-- pv_equiv track=rewrite | github.com/dune-mirrors/dune-fem | dune/source/formatter/expression.py | entangleLists
-- ===== SOURCE A (Python) =====
-- def entangleLists(lists, delimiter=''):
--     left = lists[0]
--     if len(lists) > 1:
--         right = lists[1]
--         n = len(left)
--         return entangleLists([left[:n-1] + [left[n-1] + delimiter + right[0]] + right[1:]] + lists[2:], delimiter)
--     else:
--         return left
-- ===== SOURCE B (Python) =====
-- def entangleLists(lists, delimiter=''):
--     first = lists[0]
--     if len(lists) == 1:
--         return first
--     out = first[:-1]
--     pending = first[-1]
--     for nxt in lists[1:]:
--         merged = pending + delimiter + nxt[0]
--         if len(nxt) == 1:
--             pending = merged
--         else:
--             out.append(merged)
--             out.extend(nxt[1:-1])
--             pending = nxt[-1]
--     out.append(pending)
--     return out
-- ===== Notes on version B (the rewrite author's own statement) =====
-- stated objective: faster
-- what changed: Replaces A's recursion that rebuilds the whole accumulated list on every merge step with a single left-to-right loop that appends each segment once, carrying only the pending boundary element.
import Mathlib
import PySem

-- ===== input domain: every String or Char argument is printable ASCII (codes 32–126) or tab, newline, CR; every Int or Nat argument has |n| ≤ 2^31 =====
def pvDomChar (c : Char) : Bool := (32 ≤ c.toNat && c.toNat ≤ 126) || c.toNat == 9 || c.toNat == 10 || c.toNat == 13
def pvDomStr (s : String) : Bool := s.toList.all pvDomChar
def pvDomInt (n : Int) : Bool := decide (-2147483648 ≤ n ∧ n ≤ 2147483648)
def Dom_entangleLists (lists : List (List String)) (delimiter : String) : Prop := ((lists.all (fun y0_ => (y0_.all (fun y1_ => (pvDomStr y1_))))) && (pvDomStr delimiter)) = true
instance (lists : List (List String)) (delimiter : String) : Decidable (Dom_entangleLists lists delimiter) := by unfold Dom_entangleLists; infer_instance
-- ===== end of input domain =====

-- B replaces A's recursion (which rebuilds the whole accumulated list each step) by one
-- left-to-right pass that appends each segment once; equal return value on Pre_.

-- ===== PORT A =====
-- Literal port of A's recursion. Where Python raises IndexError (lists == [] for lists[0],
-- or an empty sublist reached while len(lists) > 1) the out-of-range accesses are rendered
-- with default values; Pre_entangleLists excludes exactly those inputs.
def entangleLists (lists : List (List String)) (delimiter : String) : List String :=
  match lists with
  | [] => []                                   -- Python: lists[0] raises IndexError (outside Pre_)
  | [left] => left
  | left :: right :: rest =>
      let n := left.length
      entangleLists
        ((left.take (n - 1) ++ [left.getD (n - 1) "" ++ delimiter ++ right.headD ""] ++ right.drop 1)
          :: rest) delimiter
termination_by lists.length
decreasing_by simp

-- ===== PORT B =====
-- the loop body of Source B: out / pending accumulators, consuming lists[1:]
def entangleLoop (out : List String) (pending : String) (rest : List (List String)) (delimiter : String) : List String :=
  match rest with
  | [] => out ++ [pending]
  | nxt :: rest' =>
      let merged := pending ++ delimiter ++ nxt.headD ""
      if nxt.length == 1 then
        entangleLoop out merged rest' delimiter
      else
        entangleLoop (out ++ [merged] ++ (nxt.drop 1).dropLast) (nxt.getLastD "") rest' delimiter

def entangleLists_alt (lists : List (List String)) (delimiter : String) : List String :=
  match lists with
  | [] => []                                   -- Python: lists[0] raises IndexError (outside Pre_)
  | first :: rest =>
      if rest.isEmpty then first
      else entangleLoop first.dropLast (first.getLastD "") rest delimiter

-- ===== PRECONDITION & SPEC =====
-- Pre_ excludes exactly the inputs where the Python A raises IndexError: the empty list of
-- lists, and any input with more than one list in which some sublist is empty.
def Pre_entangleLists (lists : List (List String)) (delimiter : String) : Prop :=
  lists ≠ [] ∧ (1 < lists.length → ∀ l ∈ lists, l ≠ [])
instance (lists : List (List String)) (delimiter : String) : Decidable (Pre_entangleLists lists delimiter) := by unfold Pre_entangleLists; infer_instance
def pvWitness_entangleLists : List (List String) × String := ([["a", "b"], ["c"], ["d", "e"]], "-")

def Spec_entangleLists (lists : List (List String)) (delimiter : String) (out : List String) : Prop := out = entangleLists_alt lists delimiter
instance (lists : List (List String)) (delimiter : String) (out : List String) : Decidable (Spec_entangleLists lists delimiter out) := by unfold Spec_entangleLists; infer_instance

-- ===== CLAIM (what is proved, stated in full; the proofs are below) =====
def Claim_equal_entangleLists : Prop := ∀ (lists : List (List String)) (delimiter : String), Dom_entangleLists lists delimiter → Pre_entangleLists lists delimiter → Spec_entangleLists lists delimiter (entangleLists lists delimiter)

-- ===== LEMMAS AND PROOFS =====

theorem dropLast_append_getLastD {α : Type} [Inhabited α] (l : List α) (h : l ≠ []) (d : α) :
    l.dropLast ++ [l.getLastD d] = l := by
  induction l with
  | nil => exact absurd rfl h
  | cons a t ih => cases t with
    | nil => simp
    | cons b t' => simpa using ih (by simp)

theorem take_pred_eq_dropLast {α : Type} (l : List α) :
    l.take (l.length - 1) = l.dropLast := by
  simp [List.dropLast_eq_take]

theorem getD_pred_eq_getLastD (l : List String) :
    l.getD (l.length - 1) "" = l.getLastD "" := by
  rw [List.getLastD_eq_getLast?, List.getLast?_eq_getElem?]
  simp [List.getD_eq_getElem?_getD]

theorem getLastD_append_of_ne_nil (a b : List String) (h : b ≠ []) (d : String) :
    (a ++ b).getLastD d = b.getLastD d := by
  rw [List.getLastD_eq_getLast?, List.getLastD_eq_getLast?, List.getLast?_append_of_ne_nil _ h]

-- main invariant: on nonempty left and all-nonempty rest, A's recursion equals B's loop
theorem entangle_invariant (delimiter : String) :
    ∀ (rest : List (List String)) (left : List String), left ≠ [] →
      (∀ l ∈ rest, l ≠ []) →
      entangleLists (left :: rest) delimiter
        = entangleLoop left.dropLast (left.getLastD "") rest delimiter := by
  intro rest
  induction rest with
  | nil =>
      intro left hl _
      simp only [entangleLists, entangleLoop]
      exact (dropLast_append_getLastD left hl "").symm
  | cons nxt rest' ih =>
      intro left hl hall
      have hn : nxt ≠ [] := hall nxt (by simp)
      have hrest : ∀ l ∈ rest', l ≠ [] := fun l hm => hall l (List.mem_cons_of_mem _ hm)
      -- A's one merge step
      have hstep : entangleLists (left :: nxt :: rest') delimiter
          = entangleLists
              ((left.dropLast ++ [left.getLastD "" ++ delimiter ++ nxt.headD ""] ++ nxt.drop 1)
                :: rest') delimiter := by
        rw [entangleLists]
        rw [take_pred_eq_dropLast, getD_pred_eq_getLastD left]
      set M : List String :=
        left.dropLast ++ [left.getLastD "" ++ delimiter ++ nxt.headD ""] ++ nxt.drop 1 with hM
      have hMne : M ≠ [] := by simp [hM]
      rw [hstep, ih M hMne hrest]
      -- now match B's loop step
      rw [entangleLoop]
      by_cases h1 : nxt.length = 1
      · -- nxt = [x]: M = left.dropLast ++ [merged], a single-element list absorbed into pending
        obtain ⟨x, hx⟩ : ∃ x, nxt = [x] := by
          cases nxt with
          | nil => simp at h1
          | cons a t => cases t with
            | nil => exact ⟨a, rfl⟩
            | cons b t' => simp at h1
        subst hx
        simp [hM]
      · -- nxt has ≥ 2 elements: its tail becomes the new out-segment / pending
        have h2 : 1 < nxt.length := by
          have := List.length_pos_iff.mpr hn; omega
        have htne : nxt.drop 1 ≠ [] := by
          intro h; have := congrArg List.length h; simp at this; omega
        have hbeq : (nxt.length == 1) = false := by simp [h1]
        rw [hbeq]
        simp only [Bool.false_eq_true, if_false]
        congr 1
        · -- dropLast of M
          rw [hM, List.append_assoc,
            List.dropLast_append_of_ne_nil (by
              intro h; exact htne ((List.append_eq_nil_iff.mp h).2)),
            List.dropLast_append_of_ne_nil htne]
          simp
        · -- getLastD of M
          rw [hM, getLastD_append_of_ne_nil _ _ htne]
          conv_rhs => rw [← List.take_append_drop 1 nxt]
          rw [getLastD_append_of_ne_nil _ _ htne]

-- ===== VERDICT (by name: the statement is the Claim_ definition above) =====
theorem entangleLists_spec : Claim_equal_entangleLists := by
  intro lists delimiter _ hpre
  obtain ⟨hne, hall⟩ := hpre
  unfold Spec_entangleLists
  match lists, hne with
  | [first], _ => simp [entangleLists, entangleLists_alt]
  | first :: nxt :: rest, _ =>
      have hlen : 1 < (first :: nxt :: rest).length := by simp
      have hfirst : first ≠ [] := hall hlen first (by simp)
      have hrest : ∀ l ∈ nxt :: rest, l ≠ [] := fun l hm => hall hlen l (List.mem_cons_of_mem _ hm)
      rw [entangle_invariant delimiter (nxt :: rest) first hfirst hrest]
      simp [entangleLists_alt]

_ _ _ _ _

→ **WHAT THE TASK REQUIRES**:
The lines above starting at the one that contains "def pvDomChar (c" and ending at the one that contains "def Dom_entangleLists (lists" must be transcribed exactly, and no other lines may appear.

→ **TASK RESPONSE**:
def pvDomChar (c : Char) : Bool := (32 ≤ c.toNat && c.toNat ≤ 126) || c.toNat == 9 || c.toNat == 10 || c.toNat == 13
def pvDomStr (s : String) : Bool := s.toList.all pvDomChar
def pvDomInt (n : Int) : Bool := decide (-2147483648 ≤ n ∧ n ≤ 2147483648)
def Dom_entangleLists (lists : List (List String)) (delimiter : String) : Prop := ((lists.all (fun y0_ => (y0_.all (fun y1_ => (pvDomStr y1_))))) && (pvDomStr delimiter)) = true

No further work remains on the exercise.